__Work request__: Beginning at the top of the data below, write out every line exactly until you reach the line with "x >= 600000)", and include that line.

··· Exercise materials ···

-- pv_equiv track=rewrite | github.com/jingzzang/Python_basic | test2_2.py | sol10
-- ===== SOURCE A (Python) =====
-- cri=[1000000,600000,400000,200000]
--
-- gift=[50000, 30000, 20000, 10000]
--
-- def sol10(p):
--     sum=0
--     for i in p:
--         for j in range(len(cri)):
--             if i>=cri[j]:
--                 sum+=gift[j]
--                 break
--     return sum
-- ===== SOURCE B (Python) =====
-- cri=[1000000,600000,400000,200000]
--
-- gift=[50000, 30000, 20000, 10000]
--
-- def sol10(p):
--     # Count how many purchases reach each threshold; each purchase that
--     # reaches threshold j earns the marginal gift (gift[j] - gift[j+1])
--     # on top of the lower tiers, so the total is a weighted sum of counts.
--     c0 = sum(1 for x in p if x >= 1000000)
--     c1 = sum(1 for x in p if x >= 600000)
--     c2 = sum(1 for x in p if x >= 400000)
--     c3 = sum(1 for x in p if x >= 200000)
--     return 20000 * c0 + 10000 * (c1 + c2 + c3)
-- ===== Notes on version B (the rewrite author's own statement) =====
-- stated objective: alternative
-- what changed: Replaces the per-purchase first-match scan of the threshold list (with break) by four threshold counts over the whole list, combined with marginal-gift weights (telescoped tier values), so no inner scan or break exists.
import Mathlib
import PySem

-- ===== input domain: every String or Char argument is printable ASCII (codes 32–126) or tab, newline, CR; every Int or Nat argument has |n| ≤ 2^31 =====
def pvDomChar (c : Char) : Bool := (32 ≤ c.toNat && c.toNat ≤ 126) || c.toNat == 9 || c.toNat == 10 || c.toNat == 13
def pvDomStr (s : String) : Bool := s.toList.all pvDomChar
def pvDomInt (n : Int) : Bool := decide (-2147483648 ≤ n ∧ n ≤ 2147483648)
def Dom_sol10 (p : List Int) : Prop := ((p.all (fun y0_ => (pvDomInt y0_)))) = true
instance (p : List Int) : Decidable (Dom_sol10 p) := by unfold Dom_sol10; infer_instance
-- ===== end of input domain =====

-- B replaces A's per-purchase first-match scan of the tier list (with break)
-- by four whole-list threshold counts combined with marginal-gift weights (alternative decomposition, same cost).


-- ===== PORT A =====
def criL : List Int := [1000000, 600000, 400000, 200000]
def giftL : List Int := [50000, 30000, 20000, 10000]

-- inner 'for j in range(len(cri)): if i>=cri[j]: sum+=gift[j]; break'
-- as first-match recursion over the paired tier lists (break = stop at first hit)
def sol10Inner (i : Int) : List Int → List Int → Int
  | c :: cs, g :: gs => if i ≥ c then g else sol10Inner i cs gs
  | _, _ => 0

def sol10 (p : List Int) : Int :=
  p.foldl (fun s i => s + sol10Inner i criL giftL) 0

-- ===== PORT B =====
def sol10_alt (p : List Int) : Int :=
  let c0 : Int := p.countP (fun x => x ≥ 1000000)
  let c1 : Int := p.countP (fun x => x ≥ 600000)
  let c2 : Int := p.countP (fun x => x ≥ 400000)
  let c3 : Int := p.countP (fun x => x ≥ 200000)
  20000 * c0 + 10000 * (c1 + c2 + c3)

-- ===== PRECONDITION & SPEC =====
def Spec_sol10 (p : List Int) (out : Int) : Prop := out = sol10_alt p
instance (p : List Int) (out : Int) : Decidable (Spec_sol10 p out) := by unfold Spec_sol10; infer_instance

-- ===== CLAIM (what is proved, stated in full; the proofs are below) =====
def Claim_equal_sol10 : Prop := ∀ (p : List Int), Dom_sol10 p → Spec_sol10 p (sol10 p)

-- ===== LEMMAS AND PROOFS =====

theorem sol10_foldl_shift (p : List Int) (s : Int) :
    p.foldl (fun s i => s + sol10Inner i criL giftL) s
      = s + p.foldl (fun s i => s + sol10Inner i criL giftL) 0 := by
  induction p generalizing s with
  | nil => simp
  | cons x xs ih =>
    simp only [List.foldl_cons]
    rw [ih, ih (0 + sol10Inner x criL giftL)]
    ring

theorem sol10_inner_val (x : Int) :
    sol10Inner x criL giftL
      = (if x ≥ 1000000 then (20000:Int) else 0) + (if x ≥ 600000 then (10000:Int) else 0)
        + (if x ≥ 400000 then (10000:Int) else 0) + (if x ≥ 200000 then (10000:Int) else 0) := by
  simp only [criL, giftL, sol10Inner]
  split_ifs <;> omega

theorem sol10_alt_cons (x : Int) (xs : List Int) :
    sol10_alt (x :: xs)
      = ((if x ≥ 1000000 then (20000:Int) else 0) + (if x ≥ 600000 then (10000:Int) else 0)
         + (if x ≥ 400000 then (10000:Int) else 0) + (if x ≥ 200000 then (10000:Int) else 0))
        + sol10_alt xs := by
  simp only [sol10_alt, List.countP_cons]
  split_ifs with h1 h2 h3 h4 <;> simp_all <;> omega

theorem sol10_eq_alt (p : List Int) : sol10 p = sol10_alt p := by
  induction p with
  | nil => rfl
  | cons x xs ih =>
    simp only [sol10, List.foldl_cons, zero_add] at *
    rw [sol10_foldl_shift xs (sol10Inner x criL giftL), ih, sol10_inner_val]
    rw [sol10_alt_cons]

-- ===== VERDICT (by name: the statement is the Claim_ definition above) =====
theorem sol10_spec : Claim_equal_sol10 := by
  intro p _
  unfold Spec_sol10
  exact sol10_eq_alt p
-- pv_equiv track=rewrite | github.com/Flopsey/Advent-of-Code-2022 | Day 25/puzzle.py | snafu2dec
-- ===== SOURCE A (Python) =====
-- def snafu2dec(snafu: str) -> int:
--     conversion_table = {
--         '=': -2,
--         '-': -1,
--         '0': 0,
--         '1': 1,
--         '2': 2,
--     }
--     return sum((5 ** exp) * conversion_table[digit] for exp, digit in enumerate(snafu[::-1]))
-- ===== SOURCE B (Python) =====
-- def snafu2dec(snafu: str) -> int:
--     conversion_table = {
--         '=': -2,
--         '-': -1,
--         '0': 0,
--         '1': 1,
--         '2': 2,
--     }
--     result = 0
--     for digit in snafu:
--         result = result * 5 + conversion_table[digit]
--     return result
-- ===== Notes on version B (the rewrite author's own statement) =====
-- stated objective: idiomatic
-- what changed: Replaced the reversed, power-weighted enumerate-sum (computing 5**exp per digit) with a forward Horner accumulator loop (result = result*5 + table[digit]).
import Mathlib
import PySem

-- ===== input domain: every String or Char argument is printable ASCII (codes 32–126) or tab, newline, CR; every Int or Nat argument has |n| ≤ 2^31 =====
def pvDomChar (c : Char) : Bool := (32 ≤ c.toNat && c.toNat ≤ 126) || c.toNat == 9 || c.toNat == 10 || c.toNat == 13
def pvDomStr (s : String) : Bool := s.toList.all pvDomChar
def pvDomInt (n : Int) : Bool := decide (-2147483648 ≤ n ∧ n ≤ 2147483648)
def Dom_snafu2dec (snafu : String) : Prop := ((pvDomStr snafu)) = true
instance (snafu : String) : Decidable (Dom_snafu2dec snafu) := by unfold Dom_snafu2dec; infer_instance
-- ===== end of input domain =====

-- B replaces A's reversed power-weighted sum (5**exp per digit) with a forward Horner
-- accumulator loop; objective: idiomatic.


-- ===== PORT A =====
-- the conversion_table dict lookup; the default 0 branch is unreachable under Pre_
-- (Python raises KeyError there, which Pre_snafu2dec excludes)
def snafuConv (c : Char) : Int :=
  match c with
  | '=' => -2
  | '-' => -1
  | '0' => 0
  | '1' => 1
  | '2' => 2
  | _ => 0

def snafu2dec (snafu : String) : Int :=
  ((PySem.List.enumerate snafu.toList.reverse 0).map
    (fun p => (5 : Int) ^ p.1.toNat * snafuConv p.2)).sum

-- ===== PORT B =====
def snafu2dec_alt (snafu : String) : Int :=
  snafu.toList.foldl (fun result digit => result * 5 + snafuConv digit) 0

-- ===== PRECONDITION & SPEC =====
-- Pre_ excludes strings containing a character outside '=-012': there Python's dict
-- lookup raises KeyError in both A and B.
def Pre_snafu2dec (snafu : String) : Prop :=
  snafu.toList.all (fun c => c ∈ ['=', '-', '0', '1', '2']) = true
instance (snafu : String) : Decidable (Pre_snafu2dec snafu) := by unfold Pre_snafu2dec; infer_instance
def pvWitness_snafu2dec : String := "2=-01"

def Spec_snafu2dec (snafu : String) (out : Int) : Prop := out = snafu2dec_alt snafu
instance (snafu : String) (out : Int) : Decidable (Spec_snafu2dec snafu out) := by unfold Spec_snafu2dec; infer_instance

-- ===== CLAIM (what is proved, stated in full; the proofs are below) =====
def Claim_equal_snafu2dec : Prop := ∀ (snafu : String), Dom_snafu2dec snafu → Pre_snafu2dec snafu → Spec_snafu2dec snafu (snafu2dec snafu)

-- ===== LEMMAS AND PROOFS =====

-- A's value on a list of digits
def snafuSum (l : List Char) : Int :=
  ((PySem.List.enumerate l.reverse 0).map
    (fun p => (5 : Int) ^ p.1.toNat * snafuConv p.2)).sum

theorem snafuSum_cons (c : Char) (l : List Char) :
    snafuSum (c :: l) = snafuSum l + (5 : Int) ^ l.length * snafuConv c := by
  simp [snafuSum, PySem.List.enumerate_append, PySem.List.enumerate_cons]

theorem horner_eq (l : List Char) : ∀ (acc : Int),
    l.foldl (fun result digit => result * 5 + snafuConv digit) acc
      = acc * (5 : Int) ^ l.length + snafuSum l := by
  induction l with
  | nil => intro acc; simp [snafuSum]
  | cons c t ih =>
      intro acc
      simp only [List.foldl_cons, ih, snafuSum_cons, List.length_cons]
      ring

-- ===== VERDICT (by name: the statement is the Claim_ definition above) =====
theorem snafu2dec_spec : Claim_equal_snafu2dec := by
  intro snafu _ _
  show snafu2dec snafu = snafu2dec_alt snafu
  have h := horner_eq snafu.toList 0
  simp only [zero_mul, zero_add] at h
  simp [snafu2dec, snafu2dec_alt, h, snafuSum]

···

__Output for this exercise__:
-- pv_equiv track=rewrite | github.com/jingzzang/Python_basic | test2_2.py | sol10
-- ===== SOURCE A (Python) =====
-- cri=[1000000,600000,400000,200000]
--
-- gift=[50000, 30000, 20000, 10000]
--
-- def sol10(p):
--     sum=0
--     for i in p:
--         for j in range(len(cri)):
--             if i>=cri[j]:
--                 sum+=gift[j]
--                 break
--     return sum
-- ===== SOURCE B (Python) =====
-- cri=[1000000,600000,400000,200000]
--
-- gift=[50000, 30000, 20000, 10000]
--
-- def sol10(p):
--     # Count how many purchases reach each threshold; each purchase that
--     # reaches threshold j earns the marginal gift (gift[j] - gift[j+1])
--     # on top of the lower tiers, so the total is a weighted sum of counts.
--     c0 = sum(1 for x in p if x >= 1000000)
--     c1 = sum(1 for x in p if x >= 600000)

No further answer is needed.